Exercise directions »
For the records that follow, please set down exactly the lines between the one holding "have hrec := ih (jn + 1) (max" and the one holding "by_cases h : x + 1 = y <;> simp [h]", inclusive, and only those.

(Stored data)
-- pv_equiv track=rewrite | github.com/harishbabu2007/TechFest-Competition-Portal | Tech fest Questions/Longest Chain/solution.py | LongestChain
-- ===== SOURCE A (Python) =====
-- def LongestChain(numbers):
--   chain_len = 0
--
--   for i in range(0,len(numbers)-1):
--     band_curr = 1
--     for j in range(i,len(numbers)-1):
--       if numbers[j]+1 == numbers[j+1]:
--         band_curr += 1
--       else:
--         break
--
--     chain_len = max(chain_len, band_curr)
--
--   return chain_len
-- ===== SOURCE B (Python) =====
-- def LongestChain(numbers):
--   if len(numbers) < 2:
--     return 0
--   best = cur = 1
--   for x, y in zip(numbers, numbers[1:]):
--     cur = cur + 1 if x + 1 == y else 1
--     if cur > best:
--       best = cur
--   return best
-- ===== Notes on version B (the rewrite author's own statement) =====
-- stated objective: faster
-- what changed: A restarts a fresh inner scan of the chain at every index (quadratic); B makes one pass over adjacent pairs tracking the current consecutive-run length and the best seen.
import Mathlib
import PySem

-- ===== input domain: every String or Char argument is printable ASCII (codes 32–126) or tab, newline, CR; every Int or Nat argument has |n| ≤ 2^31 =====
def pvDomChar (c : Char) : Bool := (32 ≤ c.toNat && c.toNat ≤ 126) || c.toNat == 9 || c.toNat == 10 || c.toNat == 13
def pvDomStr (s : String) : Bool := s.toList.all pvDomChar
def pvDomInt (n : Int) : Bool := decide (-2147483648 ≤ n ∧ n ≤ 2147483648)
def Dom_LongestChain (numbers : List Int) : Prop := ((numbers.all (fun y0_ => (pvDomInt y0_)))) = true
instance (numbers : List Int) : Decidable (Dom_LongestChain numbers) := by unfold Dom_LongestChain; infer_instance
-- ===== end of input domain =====

-- B replaces A's quadratic restart-at-every-index scan by a single pass that tracks the current
-- consecutive-run length (objective: faster, asymptotic).

-- ===== PORT A =====
-- inner 'for j in range(i, len-1): … else break' loop of A (break ⇒ structural recursion on the range)
def bandLoopA (numbers : List Int) : List Int → Int → Int
  | [], band_curr => band_curr
  | j :: js, band_curr =>
    if PySem.List.pyGetD numbers j 0 + 1 = PySem.List.pyGetD numbers (j + 1) 0 then
      bandLoopA numbers js (band_curr + 1)
    else band_curr  -- break

def LongestChain (numbers : List Int) : Int :=
  (PySem.List.pyRange 0 ((numbers.length : Int) - 1) 1).foldl
    (fun chain_len i =>
      max chain_len
        (bandLoopA numbers (PySem.List.pyRange i ((numbers.length : Int) - 1) 1) 1))
    0

-- ===== PORT B =====
def LongestChain_alt (numbers : List Int) : Int :=
  if numbers.length < 2 then 0
  else
    ((numbers.zip numbers.tail).foldl
      (fun s p =>
        let cur := if p.1 + 1 = p.2 then s.2 + 1 else 1
        (if cur > s.1 then cur else s.1, cur))
      (1, 1)).1

-- ===== PRECONDITION & SPEC =====
def Spec_LongestChain (numbers : List Int) (out : Int) : Prop := out = LongestChain_alt numbers
instance (numbers : List Int) (out : Int) : Decidable (Spec_LongestChain numbers out) := by unfold Spec_LongestChain; infer_instance

-- ===== CLAIM (what is proved, stated in full; the proofs are below) =====
def Claim_equal_LongestChain : Prop := ∀ (numbers : List Int), Dom_LongestChain numbers → Spec_LongestChain numbers (LongestChain numbers)

-- ===== LEMMAS AND PROOFS =====

/-- booleans of the adjacent "+1 step" tests of a list -/
def chainBools : List Int → List Bool
  | x :: y :: r => decide (x + 1 = y) :: chainBools (y :: r)
  | _ => []

/-- length of the leading run of `true`s -/
def leadT : List Bool → Int
  | true :: bs => 1 + leadT bs
  | _ => 0

/-- what remains after the leading run of `true`s and the `false` that ends it -/
def restOf : List Bool → List Bool
  | true :: bs => restOf bs
  | false :: bs => bs
  | [] => []

/-- max over all suffixes of (1 + leading-true-run), and 0 -/
def Hm : List Bool → Int
  | [] => 0
  | b :: bs => max (1 + leadT (b :: bs)) (Hm bs)

/-- the loop body of B, named (definitionally equal to the lambda in the port) -/
def stepP (s : Int × Int) (p : Int × Int) : Int × Int :=
  let cur := if p.1 + 1 = p.2 then s.2 + 1 else 1
  (if cur > s.1 then cur else s.1, cur)

/-- B's loop body seen on the boolean of the pair -/
def stepB (s : Int × Int) (t : Bool) : Int × Int :=
  let cur := if t then s.2 + 1 else 1
  (if cur > s.1 then cur else s.1, cur)

theorem leadT_nonneg (bs : List Bool) : 0 ≤ leadT bs := by
  induction bs with
  | nil => simp [leadT]
  | cons b bs ih => cases b <;> simp [leadT] <;> omega

theorem Hm_nonneg (bs : List Bool) : 0 ≤ Hm bs := by
  induction bs with
  | nil => simp [Hm]
  | cons b bs ih => simp [Hm]; omega

theorem Hm_decomp (b : Bool) (bs : List Bool) :
    Hm (b :: bs) = max (1 + leadT (b :: bs)) (Hm (restOf (b :: bs))) := by
  induction bs generalizing b with
  | nil => cases b <;> simp [Hm, leadT, restOf]
  | cons b' bs ih =>
    cases b with
    | false => simp [Hm, leadT, restOf]
    | true =>
      have h := ih b'
      have h1 := leadT_nonneg (b' :: bs)
      show max (1 + leadT (true :: b' :: bs)) (Hm (b' :: bs)) = _
      rw [h]
      simp only [leadT, restOf]
      omega

theorem chainBools_length (l : List Int) : (chainBools l).length = l.length - 1 := by
  induction l with
  | nil => simp [chainBools]
  | cons x l ih =>
    cases l with
    | nil => simp [chainBools]
    | cons y r => simp [chainBools] at *; omega

theorem chainBools_getElem (l : List Int) (j : Nat) (h : j + 1 < l.length) :
    (chainBools l)[j]'(by rw [chainBools_length]; omega) =
      decide (l[j] + 1 = l[j + 1]) := by
  induction l generalizing j with
  | nil => simp at h
  | cons x l ih =>
    cases l with
    | nil => simp at h
    | cons y r =>
      cases j with
      | zero => simp [chainBools]
      | succ j' =>
        simp only [chainBools]
        have h' : j' + 1 < (y :: r).length := by simpa using h
        simpa using ih j' h'

theorem bandLoopA_eq (numbers : List Int) (k : Nat) :
    ∀ (jn : Nat) (acc : Int), numbers.length - 1 - jn ≤ k →
      bandLoopA numbers (PySem.List.pyRange (jn : Int) ((numbers.length : Int) - 1) 1) acc
        = acc + leadT ((chainBools numbers).drop jn) := by
  induction k with
  | zero =>
    intro jn acc hk
    have hnil : PySem.List.pyRange (jn : Int) ((numbers.length : Int) - 1) 1 = [] :=
      PySem.List.pyRange_one_eq_nil (by omega)
    have hdrop : (chainBools numbers).drop jn = [] := by
      apply List.drop_eq_nil_of_le
      rw [chainBools_length]; omega
    rw [hnil, hdrop]
    simp [bandLoopA, leadT]
  | succ k ih =>
    intro jn acc hk
    by_cases hlt : jn + 1 < numbers.length
    · have hcons : PySem.List.pyRange (jn : Int) ((numbers.length : Int) - 1) 1
          = (jn : Int) :: PySem.List.pyRange ((jn : Int) + 1) ((numbers.length : Int) - 1) 1 :=
        PySem.List.pyRange_one_cons (by omega)
      have hjb : jn < (chainBools numbers).length := by rw [chainBools_length]; omega
      have hdrop : (chainBools numbers).drop jn
          = (chainBools numbers)[jn] :: (chainBools numbers).drop (jn + 1) :=
        List.drop_eq_getElem_cons hjb
      have hget : (chainBools numbers)[jn] = decide (numbers[jn] + 1 = numbers[jn + 1]) :=
        chainBools_getElem numbers jn hlt
      have hg1 : PySem.List.pyGetD numbers (jn : Int) 0 = numbers[jn]'(by omega) := by
        rw [PySem.List.pyGetD_natCast]
        exact List.getD_eq_getElem numbers 0 (by omega)
      have hg2 : PySem.List.pyGetD numbers ((jn : Int) + 1) 0 = numbers[jn + 1]'(by omega) := by
        have hcc : ((jn : Int) + 1) = ((jn + 1 : Nat) : Int) := by push_cast; ring
        rw [hcc, PySem.List.pyGetD_natCast]
        exact List.getD_eq_getElem numbers 0 (by omega)
      rw [hcons, hdrop, hget]
      by_cases hc : numbers[jn]'(by omega) + 1 = numbers[jn + 1]'(by omega)
      · have hrec := ih (jn + 1) (acc + 1) (by omega)
        have hcast : ((jn + 1 : Nat) : Int) = (jn : Int) + 1 := by push_cast; ring
        rw [hcast] at hrec
        simp only [bandLoopA, hg1, hg2, hrec, hc, decide_true, leadT]
        simp; ring
      · simp only [bandLoopA, hg1, hg2, hc, decide_false, leadT]
        simp
    · have hnil : PySem.List.pyRange (jn : Int) ((numbers.length : Int) - 1) 1 = [] :=
        PySem.List.pyRange_one_eq_nil (by omega)
      have hdrop : (chainBools numbers).drop jn = [] := by
        apply List.drop_eq_nil_of_le
        rw [chainBools_length]; omega
      rw [hnil, hdrop]
      simp [bandLoopA, leadT]

theorem loopA_eq (numbers : List Int) (l : List Bool) :
    ∀ (jn : Nat) (acc : Int), 0 ≤ acc → l = (chainBools numbers).drop jn →
      ((PySem.List.pyRange (jn : Int) ((numbers.length : Int) - 1) 1).foldl
        (fun chain_len i =>
          max chain_len
            (bandLoopA numbers (PySem.List.pyRange i ((numbers.length : Int) - 1) 1) 1))
        acc) = max acc (Hm l) := by
  induction l with
  | nil =>
    intro jn acc hacc hl
    have hge : (chainBools numbers).length ≤ jn := by
      by_contra h
      exact absurd hl.symm (by simp [List.drop_eq_nil_iff]; omega)
    have hnil : PySem.List.pyRange (jn : Int) ((numbers.length : Int) - 1) 1 = [] := by
      apply PySem.List.pyRange_one_eq_nil
      rw [chainBools_length] at hge; omega
    rw [hnil]
    simp [Hm]; omega
  | cons b l' ih =>
    intro jn acc hacc hl
    have hlt : jn < (chainBools numbers).length := by
      by_contra h
      rw [List.drop_eq_nil_of_le (by omega)] at hl
      exact absurd hl (by simp)
    rw [chainBools_length] at hlt
    have hcons : PySem.List.pyRange (jn : Int) ((numbers.length : Int) - 1) 1
        = (jn : Int) :: PySem.List.pyRange ((jn : Int) + 1) ((numbers.length : Int) - 1) 1 :=
      PySem.List.pyRange_one_cons (by omega)
    have hband : bandLoopA numbers (PySem.List.pyRange (jn : Int) ((numbers.length : Int) - 1) 1) 1
        = 1 + leadT (b :: l') := by
      rw [bandLoopA_eq numbers (numbers.length) jn 1 (by omega), ← hl]
    have hl' : l' = (chainBools numbers).drop (jn + 1) := by
      rw [← List.tail_drop, ← hl]
      rfl
    have hcast : ((jn + 1 : Nat) : Int) = (jn : Int) + 1 := by push_cast; ring
    have hrec := ih (jn + 1) (max acc (1 + leadT (b :: l'))) (by have := leadT_nonneg (b :: l'); omega) hl'
    rw [hcast] at hrec
    rw [hcons, List.foldl_cons, hband, hrec]
    simp only [Hm]
    omega

/-- B's fold over adjacent pairs equals the same fold over `chainBools`. -/
theorem zip_fold_eq (l : List Int) (s : Int × Int) :
    (l.zip l.tail).foldl stepP s = (chainBools l).foldl stepB s := by
  induction l generalizing s with
  | nil => simp [chainBools]
  | cons x l ih =>
    cases l with
    | nil => simp [chainBools]
    | cons y r =>
      simp only [List.tail_cons, List.zip_cons_cons, List.foldl_cons, chainBools]
      simp only [List.tail_cons] at ih
      rw [ih]
      congr 1
      simp only [stepP, stepB]
      by_cases h : x + 1 = y <;> simp [h]

theorem stepB_true (b c : Int) :
    stepB (b, c) true = (max b (c + 1), c + 1) := by
  simp only [stepB]
  split_ifs with h1 <;> simp_all <;> omega

theorem stepB_false (b c : Int) (h1 : 1 ≤ c) (h2 : c ≤ b) :
    stepB (b, c) false = (b, 1) := by
  simp only [stepB]
  split_ifs with h3 <;> simp_all <;> omega

theorem foldB_eq (bs : List Bool) :
    ∀ (b c : Int), 1 ≤ c → c ≤ b →
      ((bs.foldl stepB (b, c)).1) = max b (max (c + leadT bs) (Hm (restOf bs))) := by
  induction bs with
  | nil =>
    intro b c h1 h2
    simp [leadT, restOf, Hm]; omega
  | cons t bs ih =>
    intro b c h1 h2
    cases t with
    | true =>
      rw [List.foldl_cons, stepB_true b c, ih (max b (c + 1)) (c + 1) (by omega) (by omega)]
      have := leadT_nonneg bs
      simp only [leadT, restOf]
      omega
    | false =>
      rw [List.foldl_cons, stepB_false b c h1 h2, ih b 1 le_rfl (by omega)]
      simp only [leadT, restOf]
      cases bs with
      | nil => simp [Hm, restOf, leadT]; omega
      | cons b' bs' =>
        rw [Hm_decomp b' bs']
        omega

theorem altB_eq_Hm (numbers : List Int) (h : 2 ≤ numbers.length) :
    LongestChain_alt numbers = Hm (chainBools numbers) := by
  have hB : LongestChain_alt numbers = ((numbers.zip numbers.tail).foldl stepP (1, 1)).1 := by
    unfold LongestChain_alt
    rw [if_neg (by omega)]
    rfl
  rw [hB, zip_fold_eq, foldB_eq (chainBools numbers) 1 1 le_rfl le_rfl]
  have hb : chainBools numbers ≠ [] := by
    intro hn
    have hl := chainBools_length numbers
    rw [hn] at hl; simp at hl; omega
  obtain ⟨b, bs, hbs⟩ := List.exists_cons_of_ne_nil hb
  rw [hbs, Hm_decomp b bs]
  have h1 := leadT_nonneg (b :: bs)
  have h2 := Hm_nonneg (restOf (b :: bs))
  omega

-- ===== VERDICT (by name: the statement is the Claim_ definition above) =====
theorem LongestChain_spec : Claim_equal_LongestChain := by
  intro numbers _
  unfold Spec_LongestChain LongestChain
  by_cases h : numbers.length < 2
  · have hnil : PySem.List.pyRange 0 ((numbers.length : Int) - 1) 1 = [] :=
      PySem.List.pyRange_one_eq_nil (by omega)
    rw [hnil]
    unfold LongestChain_alt
    rw [if_pos h]
    simp
  · have h2 : 2 ≤ numbers.length := by omega
    have hA := loopA_eq numbers (chainBools numbers) 0 0 le_rfl (by simp)
    simp only [Nat.cast_zero] at hA
    rw [hA, altB_eq_Hm numbers h2]
    have := Hm_nonneg (chainBools numbers)
    omega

Task output »
    have hrec := ih (jn + 1) (max acc (1 + leadT (b :: l'))) (by have := leadT_nonneg (b :: l'); omega) hl'
    rw [hcast] at hrec
    rw [hcons, List.foldl_cons, hband, hrec]
    simp only [Hm]
    omega

/-- B's fold over adjacent pairs equals the same fold over `chainBools`. -/
theorem zip_fold_eq (l : List Int) (s : Int × Int) :
    (l.zip l.tail).foldl stepP s = (chainBools l).foldl stepB s := by
  induction l generalizing s with
  | nil => simp [chainBools]
  | cons x l ih =>
    cases l with
    | nil => simp [chainBools]
    | cons y r =>
      simp only [List.tail_cons, List.zip_cons_cons, List.foldl_cons, chainBools]
      simp only [List.tail_cons] at ih
      rw [ih]
      congr 1
      simp only [stepP, stepB]
      by_cases h : x + 1 = y <;> simp [h]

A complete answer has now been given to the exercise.